Ainsi donc, la guerre d’indépendance de 1776, fondatrice des USA, marque le passage d’une colonisation gérée depuis le donneur d’ordre que constitue l’Angleterre à une colonisation en interne prise en mains et mise en œuvre par les colons eux-mêmes. Autrement dit, en passant du statut de colons à celui de colonisateurs donneurs d’ordre, les immigrants européens sont parvenus à se faire autochtones (en réalité, néo-autochtones) du continent américain, après en avoir quasiment éliminé les premiers habitants, quand ils ne les ont pas confinés dans des réserves.
L’ancrage dans le sol comme instrument d’amnésie du passé migratoire
Le désir d’autochtonie est, rappelons-le, relié à la logique d’une créolisation que j’ai qualifiée de symbolique, par opposition à une créolisation fonctionnelle, qui produit des langues et des cultures dites créoles. Un fait est à méditer: la construction actuelle par les USA d’un mur à leur frontière avec le Mexique! Les Étasuniens auraient-ils oublié que dans une ère historique toute récente (et non point immémoriale!) leurs ancêtres ont été pour une écrasante majorité des migrants? Apparemment, cela ne gêne pas moralement l’immense majorité d’entre eux (mis à part les esprits épris de justice) de se trouver collectivement propriétaires, en tant que nation, d’un territoire qui cherche à se prémunir contre les vagues migratoires issues du Tiers-Monde, alors que sa densité démographique est extrêmement faible.

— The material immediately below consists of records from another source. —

-- pv_equiv track=rewrite | github.com/JongoDB/verbatim-studio | packages/backend/services/quality_review.py | _expand_flagged_with_context
-- ===== SOURCE A (Python) =====
-- CONTEXT_RADIUS = 2
--
-- def _expand_flagged_with_context(
--     flagged: set[int],
--     total: int,
--     radius: int = CONTEXT_RADIUS,
-- ) -> list[int]:
--     """Expand flagged indices to include context neighbors, return sorted list."""
--     expanded: set[int] = set()
--     for i in flagged:
--         for offset in range(-radius, radius + 1):
--             j = i + offset
--             if 0 <= j < total:
--                 expanded.add(j)
--     return sorted(expanded)
-- ===== SOURCE B (Python) =====
-- CONTEXT_RADIUS = 2
--
--
-- def _expand_flagged_with_context(
--     flagged: set[int],
--     total: int,
--     radius: int = CONTEXT_RADIUS,
-- ) -> list[int]:
--     """Expand flagged indices to include context neighbors, return sorted list.
--
--     Single sweep over the sorted flags: each flag contributes the clamped
--     interval [max(i - radius, next_free), min(i + radius, total - 1)], where
--     next_free is one past the last index already emitted, so overlapping or
--     touching neighborhoods coalesce and the output comes out sorted directly.
--     """
--     result: list[int] = []
--     next_free = 0
--     for i in sorted(flagged):
--         lo = max(i - radius, next_free)
--         hi = min(i + radius, total - 1)
--         if lo <= hi:
--             result.extend(range(lo, hi + 1))
--             next_free = hi + 1
--     return result
-- ===== Notes on version B (the rewrite author's own statement) =====
-- stated objective: faster
-- what changed: Instead of inserting every neighbor of every flag into a set and sorting it, B sorts the flags once and sweeps them left to right, emitting each flag's clamped interval above a 'next_free' cursor, so coalesced ranges come out already sorted and deduplicated.
import Mathlib
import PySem

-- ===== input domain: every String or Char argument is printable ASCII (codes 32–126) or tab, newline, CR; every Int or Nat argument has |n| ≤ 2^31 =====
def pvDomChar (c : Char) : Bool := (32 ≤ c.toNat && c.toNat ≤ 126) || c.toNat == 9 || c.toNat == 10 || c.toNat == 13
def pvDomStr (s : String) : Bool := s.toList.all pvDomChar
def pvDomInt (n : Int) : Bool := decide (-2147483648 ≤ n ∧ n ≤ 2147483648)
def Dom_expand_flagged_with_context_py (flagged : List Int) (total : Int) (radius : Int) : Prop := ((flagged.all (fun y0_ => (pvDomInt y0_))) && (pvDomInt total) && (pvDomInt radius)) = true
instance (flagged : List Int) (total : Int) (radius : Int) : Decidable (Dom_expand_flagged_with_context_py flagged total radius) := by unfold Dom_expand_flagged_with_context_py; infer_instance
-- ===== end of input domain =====

-- B replaces "insert every neighbor of every flag into a set, then sort" by a single
-- left-to-right sweep over the sorted flags that emits coalesced clamped intervals,
-- so the output is produced already sorted and deduplicated (objective: faster; the
-- timing run measured B faster at the largest generated size).

-- ===== PORT A =====
def expand_flagged_with_context_py (flagged : List Int) (total : Int) (radius : Int) : List Int :=
  let expanded : PySem.Set Int :=
    flagged.foldl (fun expanded i =>
      (PySem.List.pyRange (-radius) (radius + 1) 1).foldl (fun expanded offset =>
        let j := i + offset
        if 0 ≤ j ∧ j < total then expanded.add j else expanded) expanded)
      PySem.Set.empty
  PySem.List.sorted expanded (fun x => x) false

-- ===== PORT B =====
def expand_flagged_with_context_py_alt (flagged : List Int) (total : Int) (radius : Int) : List Int :=
  ((PySem.List.sorted flagged (fun x => x) false).foldl
    (fun (st : List Int × Int) i =>
      let lo := max (i - radius) st.2
      let hi := min (i + radius) (total - 1)
      if lo ≤ hi then (st.1 ++ PySem.List.pyRange lo (hi + 1) 1, hi + 1) else st)
    ([], 0)).1

-- ===== PRECONDITION & SPEC =====
def Spec_expand_flagged_with_context_py (flagged : List Int) (total : Int) (radius : Int) (out : List Int) : Prop := out = expand_flagged_with_context_py_alt flagged total radius
instance (flagged : List Int) (total : Int) (radius : Int) (out : List Int) : Decidable (Spec_expand_flagged_with_context_py flagged total radius out) := by unfold Spec_expand_flagged_with_context_py; infer_instance

-- ===== CLAIM (what is proved, stated in full; the proofs are below) =====
def Claim_equal_expand_flagged_with_context_py : Prop := ∀ (flagged : List Int) (total : Int) (radius : Int), Dom_expand_flagged_with_context_py flagged total radius → Spec_expand_flagged_with_context_py flagged total radius (expand_flagged_with_context_py flagged total radius)

-- ===== LEMMAS AND PROOFS =====

-- the canonical answer both ports are proved equal to: the in-range indices within
-- `radius` of some flag, in increasing order
def pvNear (flagged : List Int) (radius j : Int) : Bool :=
  flagged.any (fun i => decide (i - radius ≤ j) && decide (j ≤ i + radius))

def pvCanon (flagged : List Int) (total radius : Int) : List Int :=
  (PySem.List.pyRange 0 total 1).filter (fun j => pvNear flagged radius j)

-- ---- A side ----

lemma innerA_mem (total i : Int) :
    ∀ (l : List Int) (s : PySem.Set Int) (j : Int),
      j ∈ l.foldl (fun expanded offset =>
            let j := i + offset
            if 0 ≤ j ∧ j < total then expanded.add j else expanded) s
        ↔ j ∈ s ∨ ∃ o ∈ l, j = i + o ∧ 0 ≤ j ∧ j < total := by
  intro l
  induction l with
  | nil => intro s j; simp [List.foldl]
  | cons o l ih =>
      intro s j
      simp only [List.foldl_cons]
      rw [ih]
      by_cases h : 0 ≤ i + o ∧ i + o < total
      · rw [if_pos h, PySem.Set.mem_add]
        simp only [List.mem_cons]
        constructor
        · rintro (⟨hj | rfl⟩ | ⟨o', ho', rfl, hb⟩)
          · exact Or.inl hj
          · exact Or.inr ⟨o, Or.inl rfl, rfl, h⟩
          · exact Or.inr ⟨o', Or.inr ho', rfl, hb⟩
        · rintro (hj | ⟨o', (rfl | ho'), rfl, hb⟩)
          · exact Or.inl (Or.inl hj)
          · exact Or.inl (Or.inr rfl)
          · exact Or.inr ⟨o', ho', rfl, hb⟩
      · rw [if_neg h]
        simp only [List.mem_cons]
        constructor
        · rintro (hj | ⟨o', ho', rfl, hb⟩)
          · exact Or.inl hj
          · exact Or.inr ⟨o', Or.inr ho', rfl, hb⟩
        · rintro (hj | ⟨o', (rfl | ho'), rfl, hb⟩)
          · exact Or.inl hj
          · exact absurd hb h
          · exact Or.inr ⟨o', ho', rfl, hb⟩

lemma innerA_nodup (total i : Int) :
    ∀ (l : List Int) (s : PySem.Set Int), s.Nodup →
      (l.foldl (fun expanded offset =>
          let j := i + offset
          if 0 ≤ j ∧ j < total then expanded.add j else expanded) s).Nodup := by
  intro l
  induction l with
  | nil => intro s hs; simpa [List.foldl] using hs
  | cons o l ih =>
      intro s hs
      simp only [List.foldl_cons]
      apply ih
      by_cases h : 0 ≤ i + o ∧ i + o < total
      · rw [if_pos h]; exact PySem.Set.nodup_add _ _ hs
      · rw [if_neg h]; exact hs

lemma outerA_mem (total radius : Int) :
    ∀ (l : List Int) (s : PySem.Set Int) (j : Int),
      j ∈ l.foldl (fun expanded i =>
            (PySem.List.pyRange (-radius) (radius + 1) 1).foldl (fun expanded offset =>
              let j := i + offset
              if 0 ≤ j ∧ j < total then expanded.add j else expanded) expanded) s
        ↔ j ∈ s ∨ ∃ i ∈ l, i - radius ≤ j ∧ j ≤ i + radius ∧ 0 ≤ j ∧ j < total := by
  intro l
  induction l with
  | nil => intro s j; simp [List.foldl]
  | cons i l ih =>
      intro s j
      simp only [List.foldl_cons]
      rw [ih]
      rw [innerA_mem total i]
      constructor
      · rintro ((hj | ⟨o, ho, rfl, hb⟩) | ⟨i', hi', h1, h2, hb⟩)
        · exact Or.inl hj
        · rw [PySem.List.mem_pyRange_one] at ho
          exact Or.inr ⟨i, List.mem_cons_self, by omega, by omega, hb⟩
        · exact Or.inr ⟨i', List.mem_cons_of_mem _ hi', h1, h2, hb⟩
      · rintro (hj | ⟨i', hi', h1, h2, hb⟩)
        · exact Or.inl (Or.inl hj)
        · rcases List.mem_cons.mp hi' with rfl | hi'
          · refine Or.inl (Or.inr ⟨j - i', ?_, by omega, hb⟩)
            rw [PySem.List.mem_pyRange_one]; omega
          · exact Or.inr ⟨i', hi', h1, h2, hb⟩

lemma outerA_nodup (total radius : Int) :
    ∀ (l : List Int) (s : PySem.Set Int), s.Nodup →
      (l.foldl (fun expanded i =>
          (PySem.List.pyRange (-radius) (radius + 1) 1).foldl (fun expanded offset =>
            let j := i + offset
            if 0 ≤ j ∧ j < total then expanded.add j else expanded) expanded) s).Nodup := by
  intro l
  induction l with
  | nil => intro s hs; simpa [List.foldl] using hs
  | cons i l ih =>
      intro s hs
      simp only [List.foldl_cons]
      exact ih _ (innerA_nodup total i _ s hs)

lemma canon_mem (flagged : List Int) (total radius j : Int) :
    j ∈ pvCanon flagged total radius
      ↔ ∃ i ∈ flagged, i - radius ≤ j ∧ j ≤ i + radius ∧ 0 ≤ j ∧ j < total := by
  unfold pvCanon pvNear
  simp only [List.mem_filter, PySem.List.mem_pyRange_one, List.any_eq_true, Bool.and_eq_true,
    decide_eq_true_eq]
  constructor
  · rintro ⟨⟨h0, ht⟩, i, hi, h1, h2⟩
    exact ⟨i, hi, h1, h2, h0, ht⟩
  · rintro ⟨i, hi, h1, h2, h0, ht⟩
    exact ⟨⟨h0, ht⟩, i, hi, h1, h2⟩

lemma canon_nodup (flagged : List Int) (total radius : Int) :
    (pvCanon flagged total radius).Nodup :=
  (PySem.List.nodup_pyRange_one 0 total).filter _

lemma canon_pairwise_lt (flagged : List Int) (total radius : Int) :
    (pvCanon flagged total radius).Pairwise (· < ·) :=
  (PySem.List.pairwise_lt_pyRange_one 0 total).filter _

lemma portA_eq_canon (flagged : List Int) (total radius : Int) :
    expand_flagged_with_context_py flagged total radius = pvCanon flagged total radius := by
  unfold expand_flagged_with_context_py
  apply PySem.List.sorted_eq_of_perm_of_pairwise_lt
  · refine (List.perm_ext_iff_of_nodup (canon_nodup _ _ _) ?_).mpr ?_
    · exact outerA_nodup total radius flagged PySem.Set.empty (by simp [PySem.Set.empty])
    · intro j
      rw [canon_mem, outerA_mem total radius flagged PySem.Set.empty j]
      simp [PySem.Set.empty]
  · exact canon_pairwise_lt flagged total radius

-- ---- B side ----

lemma sweep (total radius : Int) :
    ∀ (s : List Int), s.Pairwise (· ≤ ·) → ∀ (acc : List Int) (nf : Int), 0 ≤ nf →
      (s.foldl (fun (st : List Int × Int) i =>
          let lo := max (i - radius) st.2
          let hi := min (i + radius) (total - 1)
          if lo ≤ hi then (st.1 ++ PySem.List.pyRange lo (hi + 1) 1, hi + 1) else st)
        (acc, nf)).1
      = acc ++ (PySem.List.pyRange nf total 1).filter (fun j => pvNear s radius j) := by
  intro s
  induction s with
  | nil =>
      intro _ acc nf _
      simp [List.foldl, pvNear]
  | cons i s ih =>
      intro hp acc nf hnf
      have hmin : ∀ i' ∈ s, i ≤ i' := fun i' h => (List.pairwise_cons.mp hp).1 i' h
      have hps : s.Pairwise (· ≤ ·) := (List.pairwise_cons.mp hp).2
      simp only [List.foldl_cons]
      by_cases h : max (i - radius) nf ≤ min (i + radius) (total - 1)
      · simp only [h, if_pos]
        rw [ih hps _ _ (by omega)]
        have hsplit : PySem.List.pyRange nf total 1
            = PySem.List.pyRange nf (max (i - radius) nf) 1
              ++ PySem.List.pyRange (max (i - radius) nf) (min (i + radius) (total - 1) + 1) 1
              ++ PySem.List.pyRange (min (i + radius) (total - 1) + 1) total 1 := by
          rw [← PySem.List.pyRange_one_append nf (max (i - radius) nf)
                (min (i + radius) (total - 1) + 1) (by omega) (by omega),
              ← PySem.List.pyRange_one_append nf (min (i + radius) (total - 1) + 1) total
                (by omega) (by omega)]
        rw [hsplit, List.filter_append, List.filter_append]
        have h1 : (PySem.List.pyRange nf (max (i - radius) nf) 1).filter
            (fun j => pvNear (i :: s) radius j) = [] := by
          apply List.filter_eq_nil_iff.mpr
          intro j hj
          rw [PySem.List.mem_pyRange_one] at hj
          unfold pvNear
          simp only [List.any_cons, Bool.or_eq_true, List.any_eq_true, Bool.and_eq_true,
            decide_eq_true_eq, not_or]
          constructor
          · omega
          · rintro ⟨i', hi', h1, h2⟩
            have := hmin i' hi'
            omega
        have h2 : (PySem.List.pyRange (max (i - radius) nf) (min (i + radius) (total - 1) + 1)
              1).filter (fun j => pvNear (i :: s) radius j)
            = PySem.List.pyRange (max (i - radius) nf) (min (i + radius) (total - 1) + 1) 1 := by
          apply List.filter_eq_self.mpr
          intro j hj
          rw [PySem.List.mem_pyRange_one] at hj
          unfold pvNear
          simp only [List.any_cons, Bool.or_eq_true, Bool.and_eq_true, decide_eq_true_eq]
          left
          omega
        have h3 : (PySem.List.pyRange (min (i + radius) (total - 1) + 1) total 1).filter
              (fun j => pvNear (i :: s) radius j)
            = (PySem.List.pyRange (min (i + radius) (total - 1) + 1) total 1).filter
              (fun j => pvNear s radius j) := by
          apply List.filter_congr
          intro j hj
          rw [PySem.List.mem_pyRange_one] at hj
          simp only [pvNear, List.any_cons]
          have hfalse : (decide (i - radius ≤ j) && decide (j ≤ i + radius)) = false := by
            rw [← Bool.decide_and, decide_eq_false_iff_not]; omega
          rw [hfalse, Bool.false_or]
        rw [h1, h2, h3]
        simp [List.append_assoc]
      · simp only [h, if_neg, not_false_iff]
        rw [ih hps _ _ hnf]
        congr 1
        apply List.filter_congr
        intro j hj
        rw [PySem.List.mem_pyRange_one] at hj
        simp only [pvNear, List.any_cons]
        have hfalse : (decide (i - radius ≤ j) && decide (j ≤ i + radius)) = false := by
          rw [← Bool.decide_and, decide_eq_false_iff_not]; omega
        rw [hfalse, Bool.false_or]

lemma near_sorted (flagged : List Int) (radius j : Int) :
    pvNear (PySem.List.sorted flagged (fun x => x) false) radius j = pvNear flagged radius j := by
  unfold pvNear
  exact (PySem.List.sorted_perm flagged (fun x => x) false).any_eq

lemma portB_eq_canon (flagged : List Int) (total radius : Int) :
    expand_flagged_with_context_py_alt flagged total radius = pvCanon flagged total radius := by
  unfold expand_flagged_with_context_py_alt pvCanon
  rw [sweep total radius _ ?_ [] 0 le_rfl]
  · rw [List.nil_append]
    apply List.filter_congr
    intro j _
    exact near_sorted flagged radius j
  · have := PySem.List.sorted_pairwise flagged (fun x => x) (κ := Int)
    simpa using this

-- ===== VERDICT (by name: the statement is the Claim_ definition above) =====
theorem expand_flagged_with_context_py_spec : Claim_equal_expand_flagged_with_context_py := by
  intro flagged total radius _
  unfold Spec_expand_flagged_with_context_py
  rw [portA_eq_canon, portB_eq_canon]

Assurément, leur grande majorité est loin de considérer la Terre comme le bien commun de tous les humains et d’admettre que l’un des problèmes les plus cruciaux est précisément la juste répartition de l’humanité sur la Planète.
Les luttes de libération nationale
La révolution de 1776 ne peut se comprendre que mise en rapport avec trois autres révolutions: l’une qui la précède, à savoir celle engagée par Cromwell au XVIIème siècle et deux autres qui lui succèdent: d’une part, la Révolution Française de 1789 et d’autre part, la révolution haïtienne, débouchant sur l’indépendance en 1804. S’agissant des révolutions, deux traits saillants sont à retenir: l’antimonarchisme et le nationalisme. Antimonarchiste, la révolution dirigée par Cromwell conduira en 1649 à l’établissement d’une république, dont la durée, on le sait, sera éphémère. La guerre d’indépendance de 1776 est une guerre à la fois antimonarchiste (sur le modèle cromwellien) et nationaliste (par volonté d’ancrage dans le sol américain, selon le principe de créolisation symbolique, expliqué précédemment). La Révolution Française est d’emblée une révolution antimonarchiste, mais l’ensemble de l’Europe se trouvant liguée contre la France révolutionnaire, la dimension nationaliste s’imposera assez vite en raison de la nécessité de défendre tant la Révolution que le sol de la patrie. L’idée d’État-nation, s’inspirant de l’antécédent étasunien, va, après s’être amplifiée et densifiée, être considérée comme un legs de la phase révolutionnaire que constitue la Convention. Quant à la révolution haïtienne, elle est spécifique. Elle présente, certes, des similitudes avec les révolutions précédentes, pourvues de motivations antimonarchistes ou nationalistes, mais elle s’en démarque par le fait qu’elle constitue la première «révolution nègre» des Amériques. Les Haïtiens s’ancrent comme Nègres dans le sol de leur patrie. D’où l’idéologie dite noiriste, qui trouvera sa plénitude sous Duvalier.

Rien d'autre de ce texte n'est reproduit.